* WHAT IS BEING ASKED
The entries below hold a line with "nil => simp [PySem.Chars.replace.go]" and a line with "-- the pointwise fold is a membership test". Return those lines and all that lie between them, exactly and only.

* DATA SECTION

-- pv_equiv track=rewrite | github.com/bivex/EnvEditor | src/infrastructure/adapters/system_process_adapter.py | _sanitize_process_name
-- ===== SOURCE A (Python) =====
-- def _sanitize_process_name(name: str) -> str:
--     """Sanitize a process name to make it valid for ProcessName."""
--     if not name:
--         return 'unknown'
--
--     # Remove or replace invalid characters
--     invalid_chars = '/\\:*?"<>|'
--     sanitized = name
--
--     # Replace invalid characters with underscores
--     for char in invalid_chars:
--         sanitized = sanitized.replace(char, '_')
--
--     # Ensure it's not empty after sanitization
--     sanitized = sanitized.strip()
--     if not sanitized:
--         return 'unknown'
--
--     # Truncate if too long (ProcessName.MAX_LENGTH is 255)
--     if len(sanitized) > 255:
--         sanitized = sanitized[:252] + '...'
--
--     return sanitized
-- ===== SOURCE B (Python) =====
-- _INVALID = set('/\\:*?"<>|')
--
--
-- def _sanitize_process_name(name: str) -> str:
--     """Sanitize a process name to make it valid for ProcessName."""
--     if not name:
--         return 'unknown'
--
--     # Single pass over the name: replace every invalid character with '_'
--     sanitized = ''.join('_' if c in _INVALID else c for c in name).strip()
--     if not sanitized:
--         return 'unknown'
--
--     if len(sanitized) > 255:
--         return sanitized[:252] + '...'
--     return sanitized
-- ===== Notes on version B (the rewrite author's own statement) =====
-- stated objective: idiomatic
-- what changed: Replaces the loop of nine full-string str.replace passes by one single pass over the name building the result with a set-membership test per character.
import Mathlib
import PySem

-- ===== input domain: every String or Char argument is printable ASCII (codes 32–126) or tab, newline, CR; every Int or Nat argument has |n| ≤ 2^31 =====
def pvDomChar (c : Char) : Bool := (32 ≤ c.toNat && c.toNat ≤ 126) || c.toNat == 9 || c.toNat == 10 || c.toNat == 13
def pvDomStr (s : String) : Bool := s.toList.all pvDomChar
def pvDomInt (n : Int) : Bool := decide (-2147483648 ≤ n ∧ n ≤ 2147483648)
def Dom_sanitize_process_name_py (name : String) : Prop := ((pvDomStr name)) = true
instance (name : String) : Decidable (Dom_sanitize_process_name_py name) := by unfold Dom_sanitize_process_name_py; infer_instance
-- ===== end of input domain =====

-- B replaces A's nine sequential str.replace passes by one single pass over the name
-- with a set-membership test per character (idiomatic; same result proved equal).


-- ===== PORT A =====
def sanitize_process_name_py (name : String) : String :=
  if name = "" then "unknown"
  else
    let invalid_chars : String := "/\\:*?\"<>|"
    -- for char in invalid_chars: sanitized = sanitized.replace(char, '_')
    let sanitized := invalid_chars.toList.foldl
      (fun s c => PySem.Str.replace s (String.ofList [c]) "_") name
    let sanitized := PySem.Str.strip sanitized
    if sanitized = "" then "unknown"
    else if PySem.Str.len sanitized > 255 then PySem.Str.slice sanitized none (some 252) ++ "..."
    else sanitized

-- ===== PORT B =====
def pvInvalidSet : PySem.Set Char := PySem.Set.ofList "/\\:*?\"<>|".toList

def sanitize_process_name_py_alt (name : String) : String :=
  if name = "" then "unknown"
  else
    -- ''.join('_' if c in _INVALID else c for c in name).strip()
    let sanitized := PySem.Str.strip
      (String.ofList (name.toList.map (fun c => if pvInvalidSet.contains c then '_' else c)))
    if sanitized = "" then "unknown"
    else if PySem.Str.len sanitized > 255 then PySem.Str.slice sanitized none (some 252) ++ "..."
    else sanitized

-- ===== PRECONDITION & SPEC =====
def Spec_sanitize_process_name_py (name : String) (out : String) : Prop := out = sanitize_process_name_py_alt name
instance (name : String) (out : String) : Decidable (Spec_sanitize_process_name_py name out) := by unfold Spec_sanitize_process_name_py; infer_instance

-- ===== CLAIM (what is proved, stated in full; the proofs are below) =====
def Claim_equal_sanitize_process_name_py : Prop := ∀ (name : String), Dom_sanitize_process_name_py name → Spec_sanitize_process_name_py name (sanitize_process_name_py name)

-- ===== LEMMAS AND PROOFS =====

-- single-char replace.go is a map, given enough fuel
theorem replace_go_single (c d : Char) :
    ∀ (fuel : Nat) (l acc : List Char), l.length ≤ fuel →
      PySem.Chars.replace.go [c] [d] fuel l acc
        = acc.reverse ++ l.map (fun x => if x = c then d else x) := by
  intro fuel
  induction fuel with
  | zero =>
    intro l acc h
    have : l = [] := List.eq_nil_of_length_eq_zero (Nat.le_zero.mp h)
    subst this
    simp [PySem.Chars.replace.go]
  | succ n ih =>
    intro l acc h
    cases l with
    | nil => simp [PySem.Chars.replace.go]
    | cons x t =>
      rw [PySem.Chars.replace.go.eq_def]
      simp only [List.isPrefixOf, List.length_cons] at *
      by_cases hx : x = c
      · subst hx
        rw [if_pos (by simp)]
        have hdrop : List.drop (([] : List Char).length + 1) (x :: t) = t := by simp
        rw [hdrop, ih _ _ (by omega)]
        simp
      · have hx' : c ≠ x := fun hc => hx hc.symm
        rw [if_neg (by simp [hx']), ih _ _ (by omega)]
        simp [hx]

theorem replace_single (c d : Char) (s : List Char) :
    PySem.Chars.replace s [c] [d] = s.map (fun x => if x = c then d else x) := by
  simp [PySem.Chars.replace, replace_go_single c d s.length s [] le_rfl]

-- the pointwise fold is a membership test
theorem foldl_char_mem (cs : List Char) (x : Char) :
    cs.foldl (fun y c => if y = c then '_' else y) x = if x ∈ cs then '_' else x := by
  induction cs generalizing x with
  | nil => simp
  | cons c cs ih =>
    simp only [List.foldl_cons, List.mem_cons]
    by_cases hx : x = c
    · subst hx
      simp [ih]
    · simp [hx, ih]

theorem foldl_replace_key (cs : List Char) (s : String) :
    cs.foldl (fun s c => PySem.Str.replace s (String.ofList [c]) "_") s
      = String.ofList (s.toList.map (fun x => cs.foldl (fun y c => if y = c then '_' else y) x)) := by
  induction cs generalizing s with
  | nil => simp
  | cons c cs ih =>
    simp only [List.foldl_cons, ih]
    congr 1
    have hpt : (PySem.Str.replace s (String.ofList [c]) "_").toList
        = s.toList.map (fun x => if x = c then '_' else x) := by
      rw [PySem.Str.toList_replace]
      have h1 : (String.ofList [c]).toList = [c] := by simp
      have h2 : ("_" : String).toList = ['_'] := rfl
      rw [h1, h2]
      exact replace_single c '_' s.toList
    simp [hpt, List.map_map, Function.comp]

set_option maxHeartbeats 1000000 in
theorem sanitized_eq (name : String) :
    ("/\\:*?\"<>|".toList.foldl (fun s c => PySem.Str.replace s (String.ofList [c]) "_") name)
      = String.ofList (name.toList.map (fun c => if pvInvalidSet.contains c then '_' else c)) := by
  refine (foldl_replace_key _ name).trans (congrArg String.ofList ?_)
  apply List.map_congr_left
  intro x _
  rw [foldl_char_mem]
  have : pvInvalidSet.contains x = true ↔ x ∈ "/\\:*?\"<>|".toList := by
    rw [PySem.Set.contains_iff, pvInvalidSet, PySem.Set.mem_ofList]
  by_cases hm : x ∈ "/\\:*?\"<>|".toList
  · rw [if_pos hm, if_pos (this.mpr hm)]
  · rw [if_neg hm, if_neg (fun h => hm (this.mp h))]

-- ===== VERDICT (by name: the statement is the Claim_ definition above) =====
theorem sanitize_process_name_py_spec : Claim_equal_sanitize_process_name_py := by
  intro name _
  unfold Spec_sanitize_process_name_py sanitize_process_name_py sanitize_process_name_py_alt
  by_cases h : name = ""
  · simp [h]
  · simp only [if_neg h]
    rw [sanitized_eq]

* EXERCISE RESULT
    | nil => simp [PySem.Chars.replace.go]
    | cons x t =>
      rw [PySem.Chars.replace.go.eq_def]
      simp only [List.isPrefixOf, List.length_cons] at *
      by_cases hx : x = c
      · subst hx
        rw [if_pos (by simp)]
        have hdrop : List.drop (([] : List Char).length + 1) (x :: t) = t := by simp
        rw [hdrop, ih _ _ (by omega)]
        simp
      · have hx' : c ≠ x := fun hc => hx hc.symm
        rw [if_neg (by simp [hx']), ih _ _ (by omega)]
        simp [hx]

theorem replace_single (c d : Char) (s : List Char) :
    PySem.Chars.replace s [c] [d] = s.map (fun x => if x = c then d else x) := by
  simp [PySem.Chars.replace, replace_go_single c d s.length s [] le_rfl]

-- the pointwise fold is a membership test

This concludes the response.